* **Task objective**
In the records that come next, find every line with "hinv". Return those lines.

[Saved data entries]
=== Section Start ===

-- find.go shifted by k
theorem find_go_shift (sub l : List Char) (k : Nat) :
    PySem.Chars.find.go sub l k =
      if PySem.Chars.find l sub = -1 then -1 else PySem.Chars.find l sub + k := by
  induction l generalizing k with
  | nil =>
    rw [PySem.Chars.find.go, PySem.Chars.find, PySem.Chars.find.go]
    by_cases he : sub.isEmpty <;> simp [he]
  | cons c r ih =>
    rw [PySem.Chars.find.go]
    conv_rhs => rw [PySem.Chars.find, PySem.Chars.find.go]
    by_cases hp : sub.isPrefixOf (c :: r)
    · simp [hp]
    · simp only [hp, if_false, Bool.false_eq_true]
      rw [ih (k + 1), ih 1]
      have h0 : PySem.Chars.find r sub = -1 ∨ 0 ≤ PySem.Chars.find r sub := by
        rcases Int.lt_or_le (PySem.Chars.find r sub) 0 with h | h
        · left
          rcases Int.lt_or_le (PySem.Chars.find r sub) (-1) with h' | h'
          · exact absurd (PySem.Chars.neg_one_le_find r sub) (by omega)
          · omega
        · right; exact h
      rcases h0 with h | h
      · simp [h]
      · rw [if_neg (by omega), if_neg (by omega)]
        push_cast
        omega

theorem find_cons_of_not_prefix {sub : List Char} {c : Char} {r : List Char}
    (h : ¬ sub.isPrefixOf (c :: r)) :
    PySem.Chars.find (c :: r) sub =
      if PySem.Chars.find r sub = -1 then -1 else PySem.Chars.find r sub + 1 := by
  rw [PySem.Chars.find, PySem.Chars.find.go, if_neg (by simp [h]), find_go_shift]
  norm_num

theorem SRsplit_no_occ {t : List Char} (h : ¬ ['*', '*'] <:+: t) : SRsplit t = [t] := by
  fun_induction SRsplit t with
  | case1 t hp ih => exact absurd hp.isInfix h
  | case2 => rfl
    | case3 c r hp ih =>
    rw [ih (fun hr => h (List.infix_cons hr))]
    rfl

theorem SRsplit_occ {t : List Char} (h : ['*', '*'] <:+: t) :
    SRsplit t = t.take (PySem.Chars.find t ['*', '*']).toNat ::
      SRsplit (t.drop ((PySem.Chars.find t ['*', '*']).toNat + 2)) := by
  fun_induction SRsplit t with
  | case1 t hp ih =>
    have hnil : t ≠ [] := by rintro rfl; simp [List.prefix_iff_eq_take] at hp
    obtain ⟨c, r, rfl⟩ := List.exists_cons_of_ne_nil hnil
    have hf : PySem.Chars.find (c :: r) ['*', '*'] = 0 := by
      rw [PySem.Chars.find, PySem.Chars.find.go,
        if_pos (by simpa [List.isPrefixOf_iff_prefix] using hp)]
      norm_num
    simp [hf]
  | case2 => simp at h
  | case3 c r hp ih =>
    have hr : ['*', '*'] <:+: r := by
      rcases (List.infix_cons_iff.mp h) with h' | h'
      · exact absurd h' hp
      · exact h'
    have hfr : PySem.Chars.find r ['*', '*'] ≠ -1 := (PySem.Chars.find_ne_neg_one_iff r _).mpr hr
    have hfr0 : 0 ≤ PySem.Chars.find r ['*', '*'] := (PySem.Chars.find_nonneg_iff r _).mpr hr
    have hfc : PySem.Chars.find (c :: r) ['*', '*'] = PySem.Chars.find r ['*', '*'] + 1 := by
      rw [find_cons_of_not_prefix (by simpa [List.isPrefixOf_iff_prefix] using hp), if_neg hfr]
    rw [ih hr]
    rw [hfc]
    have ht : (PySem.Chars.find r ['*', '*'] + 1).toNat = (PySem.Chars.find r ['*', '*']).toNat + 1 := by omega
    simp [ht]

-- NoPair: no position j carries an opening '**' with a closing '**' at j+2 or later
theorem fB_id {t : List Char}
    (h : ∀ j : Nat, ['*', '*'] <+: t.drop j → ¬ ['*', '*'] <:+: t.drop (j + 2)) :
    fB t = t := by
  fun_induction fB t with
  | case1 t hc m ih =>
    have h0 : ['*', '*'] <+: t.drop 0 := by simpa using hc.1
    have h2 := h 0 h0
    simp only [Nat.zero_add] at h2
    exact absurd ((PySem.Chars.find_ne_neg_one_iff _ _).mp hc.2) h2
  | case2 => rfl
  | case3 c r hc ih =>
    rw [ih (fun j hj => by
      have := h (j + 1)
      simp only [List.drop_succ_cons] at this
      exact this hj)]
-- pv_equiv track=rewrite | github.com/Soujanya1982/EduChat | scrape_college.py | _is_junk_classish
-- ===== SOURCE A (Python) =====
-- _JUNK_CLASS_PREFIXES = (
--     "menu", "navigation", "sidebar", "breadcrumb", "cookie",
--     "footer", "header", "skip-link", "social-share", "pagination",
-- )
--
-- def _is_junk_classish(value) -> bool:
--     """True if any class/id token equals a junk prefix or starts with '<prefix>-' / '<prefix>_'.
--
--     Matches: "footer", "footer-main", "footer_nav", "site-footer" (no — see below).
--     Does NOT match: "has-footer", "et-tb-has-footer", "no-footer-margin".
--     Note: we intentionally only match *leading* tokens, so "site-footer" is kept.
--     If a site uses that pattern for actual footers we'll handle it via the
--     <footer> tag stripping above or the role=contentinfo stripping.
--     """
--     if not value:
--         return False
--     tokens = value if isinstance(value, list) else [value]
--     for tok in tokens:
--         t = str(tok).lower()
--         for k in _JUNK_CLASS_PREFIXES:
--             if t == k or t.startswith(k + "-") or t.startswith(k + "_"):
--                 return True
--     return False
-- ===== SOURCE B (Python) =====
-- _JUNK_CLASS_PREFIXES = (
--     "menu", "navigation", "sidebar", "breadcrumb", "cookie",
--     "footer", "header", "skip-link", "social-share", "pagination",
-- )
--
-- _JUNK_SET = frozenset(_JUNK_CLASS_PREFIXES)
--
--
-- def _is_junk_classish(value) -> bool:
--     """True if any class/id token equals a junk prefix or starts with '<prefix>-' / '<prefix>_'.
--
--     Instead of scanning every prefix for every token, scan the token's own
--     separator positions and look the cut-off head up in a hash set.
--     """
--     if not value:
--         return False
--     tokens = value if isinstance(value, list) else [value]
--     for tok in tokens:
--         t = str(tok).lower()
--         if t in _JUNK_SET:
--             return True
--         for i, ch in enumerate(t):
--             if (ch == '-' or ch == '_') and t[:i] in _JUNK_SET:
--                 return True
--     return False
-- ===== Notes on version B (the rewrite author's own statement) =====
-- stated objective: faster
-- what changed: Instead of testing every junk prefix against every token with equality/startswith, B scans each token's '-'/'_' separator positions once and looks the cut-off head (and the whole token) up in a precomputed frozenset.
import Mathlib
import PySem

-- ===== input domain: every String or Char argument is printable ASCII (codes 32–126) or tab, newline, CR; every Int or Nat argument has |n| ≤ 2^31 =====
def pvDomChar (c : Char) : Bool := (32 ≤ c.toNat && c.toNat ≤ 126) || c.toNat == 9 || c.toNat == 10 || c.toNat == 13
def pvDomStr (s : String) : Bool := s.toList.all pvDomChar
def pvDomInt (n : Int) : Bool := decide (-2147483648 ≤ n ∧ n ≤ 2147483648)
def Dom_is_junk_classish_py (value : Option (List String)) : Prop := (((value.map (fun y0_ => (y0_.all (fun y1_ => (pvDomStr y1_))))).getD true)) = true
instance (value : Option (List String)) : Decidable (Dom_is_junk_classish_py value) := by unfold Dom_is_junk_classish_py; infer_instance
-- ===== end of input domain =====

-- B replaces the per-prefix equality/startswith inner loop by one scan of the token's
-- '-'/'_' separator positions with one set lookup per separator position (measured faster in a timing run).

-- ===== PORT A =====
def junkPrefixes : List (List Char) :=
  ["menu".toList, "navigation".toList, "sidebar".toList, "breadcrumb".toList, "cookie".toList,
   "footer".toList, "header".toList, "skip-link".toList, "social-share".toList, "pagination".toList]

def is_junk_classish_py (value : Option (List String)) : Bool :=
  match value with
  | none => false                      -- `if not value` (None is falsy)
  | some tokens =>
    if tokens.isEmpty then false       -- `if not value` (empty list is falsy)
    else
      -- for tok in tokens: t = tok.lower(); for k in _JUNK_CLASS_PREFIXES: …
      tokens.any (fun tok =>
        junkPrefixes.any (fun k =>
          PySem.Chars.lower tok.toList == k
          || PySem.Chars.startswith (PySem.Chars.lower tok.toList) (k ++ ['-'])
          || PySem.Chars.startswith (PySem.Chars.lower tok.toList) (k ++ ['_'])))

-- ===== PORT B =====
def junkSet : PySem.Set (List Char) := PySem.Set.ofList junkPrefixes

def is_junk_classish_py_alt (value : Option (List String)) : Bool :=
  match value with
  | none => false
  | some tokens =>
    if tokens.isEmpty then false
    else
      -- for tok in tokens: t = tok.lower(); t in _JUNK_SET or any separator cut in _JUNK_SET
      tokens.any (fun tok =>
        PySem.Set.contains junkSet (PySem.Chars.lower tok.toList)
        || (PySem.List.enumerate (PySem.Chars.lower tok.toList)).any (fun p =>
              (p.2 == '-' || p.2 == '_')
              && PySem.Set.contains junkSet
                   (PySem.List.slice (PySem.Chars.lower tok.toList) none (some p.1))))

-- ===== PRECONDITION & SPEC =====
def Spec_is_junk_classish_py (value : Option (List String)) (out : Bool) : Prop := out = is_junk_classish_py_alt value
instance (value : Option (List String)) (out : Bool) : Decidable (Spec_is_junk_classish_py value out) := by unfold Spec_is_junk_classish_py; infer_instance

-- ===== CLAIM (what is proved, stated in full; the proofs are below) =====
def Claim_equal_is_junk_classish_py : Prop := ∀ (value : Option (List String)), Dom_is_junk_classish_py value → Spec_is_junk_classish_py value (is_junk_classish_py value)

-- ===== LEMMAS AND PROOFS =====

-- the prefixes are pairwise distinct, so the set is the list itself
theorem junkSet_eq : junkSet = junkPrefixes := by decide

-- per-token equivalence of the two match tests
theorem token_eq (t : List Char) :
    junkPrefixes.any (fun k =>
        t == k || PySem.Chars.startswith t (k ++ ['-']) || PySem.Chars.startswith t (k ++ ['_']))
    = (junkPrefixes.contains t
       || (PySem.List.enumerate t).any (fun p =>
            (p.2 == '-' || p.2 == '_')
            && junkPrefixes.contains (PySem.List.slice t none (some p.1)))) := by
  rw [Bool.eq_iff_iff]
  simp only [List.any_eq_true, Bool.or_eq_true, Bool.and_eq_true, beq_iff_eq,
    List.contains_iff_mem, PySem.Chars.startswith_iff, PySem.List.mem_enumerate_iff,
    zero_add]
  constructor
  · rintro ⟨k, hk, (h | h) | h⟩
    · exact Or.inl (h ▸ hk)
    · obtain ⟨rest, hrest⟩ := h
      rw [List.append_assoc] at hrest
      refine Or.inr ⟨(k.length, '-'), ⟨k.length, by rw [← hrest]; simp, ?_⟩, Or.inl rfl, ?_⟩
      · simp only [← hrest, List.getElem_append_right (le_refl k.length)]
        simp
      · simpa [PySem.List.slice_to_natCast, ← hrest] using hk
    · obtain ⟨rest, hrest⟩ := h
      rw [List.append_assoc] at hrest
      refine Or.inr ⟨(k.length, '_'), ⟨k.length, by rw [← hrest]; simp, ?_⟩, Or.inr rfl, ?_⟩
      · simp only [← hrest, List.getElem_append_right (le_refl k.length)]
        simp
      · simpa [PySem.List.slice_to_natCast, ← hrest] using hk
  · rintro (h | ⟨p, ⟨j, hj, hp⟩, hsep, htake⟩)
    · exact ⟨t, h, Or.inl (Or.inl rfl)⟩
    · subst hp
      simp only [PySem.List.slice_to_natCast] at hsep htake
      refine ⟨t.take j, htake, ?_⟩
      have hdrop : t.drop j = t[j] :: t.drop (j + 1) := List.drop_eq_getElem_cons hj
      rcases hsep with hc | hc
      · refine Or.inl (Or.inr ⟨t.drop (j + 1), ?_⟩)
        rw [List.append_assoc, ← hc, List.singleton_append, ← hdrop, List.take_append_drop]
      · refine Or.inr ⟨t.drop (j + 1), ?_⟩
        rw [List.append_assoc, ← hc, List.singleton_append, ← hdrop, List.take_append_drop]

-- ===== VERDICT (by name: the statement is the Claim_ definition above) =====
theorem is_junk_classish_py_spec : Claim_equal_is_junk_classish_py := by
  intro value _
  unfold Spec_is_junk_classish_py is_junk_classish_py is_junk_classish_py_alt
  cases value with
  | none => rfl
  | some tokens =>
    simp only [junkSet_eq, PySem.Set.contains, token_eq]
-- pv_equiv track=rewrite | github.com/jasoncala/InstaCheck | InstaCheck.py | nofollowback
-- ===== SOURCE A (Python) =====
-- def nofollowback(followers, following):
-- 	followers.sort()
-- 	following.sort()
-- 	no_followback_list = []
-- 	for i in range(len(following)):
-- 		try:
-- 			followers.index(following[i])
-- 		except ValueError:
-- 			no_followback_list += [following[i]]
-- 	return no_followback_list
-- ===== SOURCE B (Python) =====
-- def nofollowback(followers, following):
-- 	followers.sort()
-- 	following.sort()
-- 	no_followback_list = []
-- 	j = 0
-- 	for x in following:
-- 		while j < len(followers) and followers[j] < x:
-- 			j += 1
-- 		if not (j < len(followers) and followers[j] == x):
-- 			no_followback_list.append(x)
-- 	return no_followback_list
-- ===== Notes on version B (the rewrite author's own statement) =====
-- stated objective: faster
-- what changed: Replaces the per-element linear scan (followers.index inside the loop) with a single two-pointer merge walk over the two sorted lists; the matching pointer is not advanced on a match so duplicate following entries are handled identically.
import Mathlib
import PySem

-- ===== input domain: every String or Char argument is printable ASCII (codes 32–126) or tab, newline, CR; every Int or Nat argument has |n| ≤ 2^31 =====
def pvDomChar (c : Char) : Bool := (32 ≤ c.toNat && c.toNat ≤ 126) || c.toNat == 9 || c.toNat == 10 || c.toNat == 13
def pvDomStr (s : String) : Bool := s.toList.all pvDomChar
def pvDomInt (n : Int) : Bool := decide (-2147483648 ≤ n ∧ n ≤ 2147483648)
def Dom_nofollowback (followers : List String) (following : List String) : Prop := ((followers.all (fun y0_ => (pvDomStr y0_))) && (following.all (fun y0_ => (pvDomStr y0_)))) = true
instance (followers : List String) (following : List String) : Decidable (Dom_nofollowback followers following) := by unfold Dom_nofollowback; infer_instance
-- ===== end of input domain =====

-- B replaces A's per-element linear scan (followers.index in the loop) by a single two-pointer
-- merge walk over both sorted lists: faster. Both Pythons sort the arguments in place identically;
-- the equivalence proved here is about the return value.

-- ===== PORT A =====
def nofollowback (followers : List String) (following : List String) : List String :=
  let fb := PySem.List.sorted followers (fun x => x) false
  let fl := PySem.List.sorted following (fun x => x) false
  (List.range fl.length).foldl
    (fun acc i =>
      match PySem.List.index? fb (fl.getD i "") with
      | some _ => acc
      | none => acc ++ [fl.getD i ""]) []

-- ===== PORT B =====
-- inner 'while j < len(followers) and followers[j] < x: j += 1'
def nfbAdvance (fb : List String) (x : String) (j : Nat) : Nat :=
  match h : fb[j]? with
  | some y => if y < x then nfbAdvance fb x (j + 1) else j
  | none => j
termination_by fb.length - j
decreasing_by
  have : j < fb.length := (List.getElem?_eq_some_iff.mp h).1
  omega

-- outer 'for x in following' loop carrying the pointer j
def nfbScan (fb : List String) (fl : List String) (j : Nat) : List String :=
  match fl with
  | [] => []
  | x :: rest =>
    let j' := nfbAdvance fb x j
    if fb[j']? = some x then nfbScan fb rest j'
    else x :: nfbScan fb rest j'

def nofollowback_alt (followers : List String) (following : List String) : List String :=
  let fb := PySem.List.sorted followers (fun x => x) false
  let fl := PySem.List.sorted following (fun x => x) false
  nfbScan fb fl 0

-- ===== PRECONDITION & SPEC =====
def Spec_nofollowback (followers : List String) (following : List String) (out : List String) : Prop := out = nofollowback_alt followers following
instance (followers : List String) (following : List String) (out : List String) : Decidable (Spec_nofollowback followers following out) := by unfold Spec_nofollowback; infer_instance

-- ===== CLAIM (what is proved, stated in full; the proofs are below) =====
def Claim_equal_nofollowback : Prop := ∀ (followers : List String) (following : List String), Dom_nofollowback followers following → Spec_nofollowback followers following (nofollowback followers following)

-- ===== LEMMAS AND PROOFS =====

-- range-indexed foldl over getD is a foldl over the list itself
theorem foldl_range_getD {α β : Type} (g : β → α → β) (d : α) (l : List α) (acc : β) :
    (List.range l.length).foldl (fun b i => g b (l.getD i d)) acc = l.foldl g acc := by
  induction l using List.reverseRecOn generalizing acc with
  | nil => rfl
  | append_singleton l x ih =>
    rw [List.length_append, List.length_singleton, List.range_succ, List.foldl_append,
      List.foldl_append]
    simp only [List.foldl_cons, List.foldl_nil]
    have h1 : (l ++ [x]).getD l.length d = x := by
      simp [List.getD_eq_getElem?_getD]
    have h2 : List.foldl (fun b i => g b ((l ++ [x]).getD i d)) acc (List.range l.length) =
        List.foldl (fun b i => g b (l.getD i d)) acc (List.range l.length) := by
      apply PySem.List.foldl_congr_mem
      intro b i hi
      rw [List.getD_append _ _ _ _ (List.mem_range.mp hi)]
    rw [h1, h2, ih]

-- A's loop body is a filter by non-membership
theorem foldl_match_filter (fb : List String) (l : List String) (acc : List String) :
    l.foldl
      (fun acc x =>
        match PySem.List.index? fb x with
        | some _ => acc
        | none => acc ++ [x]) acc = acc ++ l.filter (fun x => decide (x ∉ fb)) := by
  induction l generalizing acc with
  | nil => simp
  | cons x rest ih =>
    rw [List.foldl_cons, List.filter_cons]
    cases h : PySem.List.index? fb x with
    | some k =>
      have hx : x ∈ fb := (PySem.List.index?_isSome_iff fb x).mp (by rw [h]; rfl)
      rw [ih, if_neg (by simp [hx])]
    | none =>
      have hx : x ∉ fb := (PySem.List.index?_eq_none_iff fb x).mp h
      rw [ih, if_pos (by simp [hx])]
      simp

theorem nfbAdvance_lt (fb : List String) (x : String) (j : Nat) :
    ∀ k (hk : k < fb.length), j ≤ k → k < nfbAdvance fb x j → fb[k] < x := by
  fun_induction nfbAdvance fb x j with
  | case1 j y h hlt ih =>
    intro k hk hjk hkadv
    rcases Nat.eq_or_lt_of_le hjk with rfl | hlt'
    · rw [List.getElem?_eq_some_iff] at h
      obtain ⟨_, hy⟩ := h
      rw [hy]; exact hlt
    · exact ih k hk hlt' hkadv
  | case2 j y h hlt =>
    intro k hk hjk hkadv; omega
  | case3 j h =>
    intro k hk hjk hkadv; omega

theorem nfbAdvance_stop (fb : List String) (x : String) (j : Nat) :
    ∀ (h : nfbAdvance fb x j < fb.length), ¬ fb[nfbAdvance fb x j] < x := by
  fun_induction nfbAdvance fb x j with
  | case1 j y h hlt ih => exact ih
  | case2 j y h hlt =>
    intro hlen
    rw [List.getElem?_eq_some_iff] at h
    obtain ⟨_, hy⟩ := h
    rw [hy]; exact hlt
  | case3 j h =>
    intro hlen
    exact absurd (List.getElem?_eq_some_iff.mpr ⟨hlen, rfl⟩) (by rw [h]; simp)

-- core correctness of the two-pointer walk on sorted lists
theorem nfbScan_eq_filter (fb : List String) (hfb : fb.Pairwise (· ≤ ·)) :
    ∀ (fl : List String) (j : Nat), fl.Pairwise (· ≤ ·) →
      (∀ k (hk : k < fb.length), k < j → ∀ y ∈ fl, fb[k] < y) →
      nfbScan fb fl j = fl.filter (fun x => decide (x ∉ fb)) := by
  intro fl
  induction fl with
  | nil => intro j _ _; rfl
  | cons x rest ih =>
    intro j hsorted hinv
    have hx_le : ∀ y ∈ rest, x ≤ y := (List.pairwise_cons.mp hsorted).1
    have hrest : rest.Pairwise (· ≤ ·) := (List.pairwise_cons.mp hsorted).2
    set j' := nfbAdvance fb x j with hj'
    -- every index below j' holds a value < x
    have hlt : ∀ k (hk : k < fb.length), k < j' → fb[k] < x := by
      intro k hk hkj'
      by_cases hjk : j ≤ k
      · exact nfbAdvance_lt fb x j k hk hjk hkj'
      · exact hinv k hk (by omega) x (List.mem_cons_self)
    -- fb[j']? = some x ↔ x ∈ fb
    have hmem : fb[j']? = some x ↔ x ∈ fb := by
      constructor
      · intro h
        exact List.mem_of_getElem? h
      · intro h
        obtain ⟨k, hk, hkx⟩ := List.mem_iff_getElem.mp h
        have hkge : j' ≤ k := by
          by_contra hcon
          exact absurd hkx (ne_of_lt (hlt k hk (by omega)))
        have hj'len : j' < fb.length := lt_of_le_of_lt hkge hk
        have hle : fb[j'] ≤ fb[k] := by
          rcases Nat.eq_or_lt_of_le hkge with rfl | hltk
          · exact le_refl _
          · exact List.pairwise_iff_getElem.mp hfb j' k hj'len hk hltk
        have hge : ¬ fb[j'] < x := nfbAdvance_stop fb x j hj'len
        have : fb[j'] = x := le_antisymm (hkx ▸ hle) (not_lt.mp hge)
        rw [List.getElem?_eq_some_iff]
        exact ⟨hj'len, this⟩
    have hinv' : ∀ k (hk : k < fb.length), k < j' → ∀ y ∈ rest, fb[k] < y := by
      intro k hk hkj' y hy
      exact lt_of_lt_of_le (hlt k hk hkj') (hx_le y hy)
    rw [nfbScan, List.filter_cons]
    by_cases hxfb : x ∈ fb
    · rw [if_pos (hmem.mpr hxfb)]
      simp only [hxfb, not_true_eq_false, decide_false, Bool.false_eq_true, if_false]
      exact ih j' hrest hinv'
    · rw [if_neg (fun h => hxfb (hmem.mp h))]
      simp only [hxfb, not_false_eq_true, decide_true, if_true]
      rw [ih j' hrest hinv']

-- ===== VERDICT (by name: the statement is the Claim_ definition above) =====
theorem nofollowback_spec : Claim_equal_nofollowback := by
  intro followers following _
  unfold Spec_nofollowback nofollowback nofollowback_alt
  simp only
  set fb := PySem.List.sorted followers (fun x => x) false with hfb
  set fl := PySem.List.sorted following (fun x => x) false with hfl
  rw [foldl_range_getD (fun acc x =>
      match PySem.List.index? fb x with
      | some _ => acc
      | none => acc ++ [x]) "" fl [],
    foldl_match_filter, List.nil_append]
  have hfbp : fb.Pairwise (· ≤ ·) := by
    have := PySem.List.sorted_pairwise followers (fun x => x)
    simpa using this
  have hflp : fl.Pairwise (· ≤ ·) := by
    have := PySem.List.sorted_pairwise following (fun x => x)
    simpa using this
  rw [nfbScan_eq_filter fb hfbp fl 0 hflp (fun k hk hk0 => by omega)]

=== Section End ===

* **Problem solution**
    intro j hsorted hinv
      · exact hinv k hk (by omega) x (List.mem_cons_self)
    have hinv' : ∀ k (hk : k < fb.length), k < j' → ∀ y ∈ rest, fb[k] < y := by
      exact ih j' hrest hinv'
      rw [ih j' hrest hinv']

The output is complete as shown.